Joyce goes on talking in a roguish voice about the Lord of Misrule and a fellow down from Purdue, a dickens if she ever saw one.
The two big boys on the playground have got the ocean wave going fast enough so they can jump on and keep up speed by kicking the ground away on the low passes. Iii-oorrr iii-oorrr goes the dry socket on its pole in a faraway childish music and the children embrace the iron struts and lay back their heads to watch the whirling world.
“Joyce, I wonder if I may be frank with you”—the voice comes into my ear and I myself am silent.
“Please do. I like frank people.”
“I thought you were that kind of person—” Old confederate Marlon Brando — a reedy insinuating voice, full of winks and leers and above all pleased with itself. What a shock. On and on it goes. “—I know some folks might think it was a little unconventional but I’m gon tell you anyway. I know you don’t remember it but I saw you last Saturday—” It is too much trouble to listen.
“I remember!”
Round and round goes the ocean wave screeching out its Petrouchka music iii-oorrr iii-oorrr and now belling out so far that the inner bumper catches the pole and slings around in a spurt so outrageously past all outrage that the children embrace the iron struts for dear life.

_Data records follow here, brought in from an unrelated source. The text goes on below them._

def pvBres (dt : List (Int × List (Int × Int))) (TH : Int) (td : List (Int × List (Int × Int))) :
    List (Int × List (Int × Int)) :=
  (td.filter (fun p => decide (pvKept dt TH p ≠ [] ∨ p.2 = []))).map
    (fun p => (p.1, pvKept dt TH p))

-- lookup lemmas
theorem pvLookup_mem {l : Int} {v : List (Int × Int)} {dt : List (Int × List (Int × Int))}
    (h : pvLookup l dt = some v) : (l, v) ∈ dt := by
  induction dt with
  | nil => simp [pvLookup] at h
  | cons p rest ih =>
    obtain ⟨k, w⟩ := p
    by_cases hk : k = l
    · subst hk; simp [pvLookup] at h; simp [h]
    · simp [pvLookup, hk] at h
      exact List.mem_cons_of_mem _ (ih h)

theorem pvLookup_of_mem {l : Int} {v : List (Int × Int)} {dt : List (Int × List (Int × Int))}
    (hnd : (dt.map Prod.fst).Nodup) (h : (l, v) ∈ dt) : pvLookup l dt = some v := by
  induction dt with
  | nil => simp at h
  | cons p rest ih =>
    obtain ⟨k, w⟩ := p
    simp only [List.map_cons, List.nodup_cons] at hnd
    rcases List.mem_cons.mp h with h1 | h1
    · cases h1; simp [pvLookup]
    · have hkl : k ≠ l := by
        intro hkl; subst hkl
        exact hnd.1 (List.mem_map.mpr ⟨(k, v), h1, rfl⟩)
      simp [pvLookup, hkl]
      exact ih hnd.2 h1

theorem pvLookupI_mem {n f : Int} {ns : List (Int × Int)}
    (h : pvLookupI n ns = some f) : (n, f) ∈ ns := by
  induction ns with
  | nil => simp [pvLookupI] at h
  | cons p rest ih =>
    obtain ⟨k, w⟩ := p
    by_cases hk : k = n
    · subst hk; simp [pvLookupI] at h; simp [h]
    · simp [pvLookupI, hk] at h
      exact List.mem_cons_of_mem _ (ih h)

theorem pvLookupI_of_mem {n f : Int} {ns : List (Int × Int)}
    (hnd : (ns.map Prod.fst).Nodup) (h : (n, f) ∈ ns) : pvLookupI n ns = some f := by
  induction ns with
  | nil => simp at h
  | cons p rest ih =>
    obtain ⟨k, w⟩ := p
    simp only [List.map_cons, List.nodup_cons] at hnd
    rcases List.mem_cons.mp h with h1 | h1
    · cases h1; simp [pvLookupI]
    · have hkl : k ≠ n := fun hkl =>
        hnd.1 (List.mem_map.mpr ⟨(n, f), h1, hkl.symm⟩)
      simp [pvLookupI, hkl]
      exact ih hnd.2 h1

-- both nested collecting loops of A have the same flatMap normal form
theorem pvCollect_eq (P : (Int × List (Int × Int)) → (Int × Int) → Prop)
    [inst : ∀ p q, Decidable (P p q)] :
    ∀ (l : List (Int × List (Int × Int))) (acc : List (Int × Int)),
      l.foldl (fun acc p => p.2.foldl
          (fun a2 q => if P p q then a2 ++ [(p.1, q.1)] else a2) acc) acc
        = acc ++ l.flatMap (fun p =>
            (p.2.filter (fun q => decide (P p q))).map (fun q => (p.1, q.1))) := by
  intro l
  induction l with
  | nil => intro acc; simp
  | cons p rest ih =>
    intro acc
    have hinner : ∀ (a : List (Int × Int)),
        p.2.foldl (fun a2 q => if P p q then a2 ++ [(p.1, q.1)] else a2) a
          = a ++ (p.2.filter (fun q => decide (P p q))).map (fun q => (p.1, q.1)) := by
      intro a
      induction p.2 generalizing a with
      | nil => simp
      | cons q qs ihq =>
        by_cases hq : P p q
        · simp [hq, ihq]
        · simp [hq, ihq]
    simp only [List.foldl_cons, hinner, List.flatMap_cons, ih, List.append_assoc]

“I’m only home for lunch,” says Joyce. “But why don’t you come over Saturday night. Some of the kids will be there. Praps we could all go to Pat O’Brien’s.” Joyce makes herself out to be a big girl child, one of the kids, and all set for high jinks.
“No praps about it.”
A watery sunlight breaks through the smoke of the Chef and turns the sky yellow. Elysian Fields glistens like a vat of sulfur; the playground looks as if it alone had survived the end of the world. At last I spy Kate; her stiff little Plymouth comes nosing into my bus stop. There she sits like a bomber pilot, resting on her wheel and looking sideways at the children and not seeing, and she could be I myself, sooty eyed and nowhere.

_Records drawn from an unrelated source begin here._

theorem dFinal_getD (w : List Char) (m : Nat) (hm : m ≤ w.length) (k : Nat) (hk : k < w.length) :
    (((List.range m).foldl (fun d i =>
        if (innerA w (w.getD i default) w.length (i+1) 0 d).1 > 0
        then (innerA w (w.getD i default) w.length (i+1) 0 d).2.set i true
        else (innerA w (w.getD i default) w.length (i+1) 0 d).2) (List.replicate w.length false)).getD k false = true)
      ↔ ∃ i < m, markP w i k := by
  induction m with
  | zero => simp [List.getD_eq_getElem?_getD, hk]
  | succ m ih =>
    have hm' : m ≤ w.length := by omega
    have ihm := ih hm'
    rw [List.range_succ, List.foldl_append]
    simp only [List.foldl_cons, List.foldl_nil]
    set D := ((List.range m).foldl (fun d i =>
        if (innerA w (w.getD i default) w.length (i+1) 0 d).1 > 0
        then (innerA w (w.getD i default) w.length (i+1) 0 d).2.set i true
        else (innerA w (w.getD i default) w.length (i+1) 0 d).2) (List.replicate w.length false)) with hD
    have hDlen : D.length = w.length := dFold_length w m
    by_cases hpos : m + 1 < w.length ∧ w.getD (m+1) default = w.getD m default
    · have hfst : 0 < (innerA w (w.getD m default) w.length (m+1) 0 D).1 :=
        (innerA_fst_pos w (w.getD m default) w.length (m+1) D).mpr hpos
      simp only [gt_iff_lt, hfst, if_pos]
      rcases eq_or_ne k m with rfl | hkm
      · have hlen : k < (innerA w (w.getD k default) w.length (k+1) 0 D).2.length := by
          rw [innerA_snd_length, hDlen]; exact hk
        have hset : ∀ (l : List Bool), k < l.length → (l.set k true).getD k false = true := by
          intro l h
          simp [List.getD_eq_getElem?_getD, List.getElem?_set_self', List.getElem?_eq_getElem h]
        rw [hset _ hlen]
        constructor
        · intro _
          exact ⟨k, Nat.lt_succ_self _, Or.inr ⟨rfl, hpos.1, hpos.2⟩⟩
        · intro _; rfl
      · have hset : ((innerA w (w.getD m default) w.length (m+1) 0 D).2.set m true).getD k false =
            (innerA w (w.getD m default) w.length (m+1) 0 D).2.getD k false := by
          simp [List.getD_eq_getElem?_getD, List.getElem?_set_ne (Ne.symm hkm)]
        rw [hset, innerA_snd_getD w _ _ _ _ _ hDlen k]
        simp only [Bool.or_eq_true, decide_eq_true_eq, ihm]
        constructor
        · rintro (⟨i, hi, hmark⟩ | hc)
          · exact ⟨i, by omega, hmark⟩
          · exact ⟨m, Nat.lt_succ_self _, Or.inl hc⟩
        · rintro ⟨i, hi, hmark⟩
          rcases Nat.lt_succ_iff_lt_or_eq.mp hi with hi' | rfl
          · exact Or.inl ⟨i, hi', hmark⟩
          · rcases hmark with hc | ⟨hki, _⟩
            · exact Or.inr hc
            · exact absurd hki hkm
    · have hstop : innerA w (w.getD m default) w.length (m+1) 0 D = (0, D) :=
        innerA_stop w _ _ _ _ _ hpos
      rw [hstop]
      simp only [gt_iff_lt, lt_irrefl, if_neg, not_false_iff]
      rw [ihm]
      constructor
      · rintro ⟨i, hi, hmark⟩; exact ⟨i, by omega, hmark⟩
      · rintro ⟨i, hi, hmark⟩
        rcases Nat.lt_succ_iff_lt_or_eq.mp hi with hi' | rfl
        · exact ⟨i, hi', hmark⟩
        · exfalso
          rcases hmark with ⟨h1, h2, h3⟩ | ⟨h1, h2, h3⟩
          · exact hpos ⟨by omega, h3 (i+1) (le_refl _) h1⟩
          · exact hpos ⟨h2, h3⟩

Is it possible that — For a long time I have secretly hoped for the end of the world and believed with Kate and my aunt and Sam Yerger and many other people that only after the end could the few who survive creep out of their holes and discover themselves to be themselves and live as merrily as children among the viny ruins. Is it possible that — it is not too late?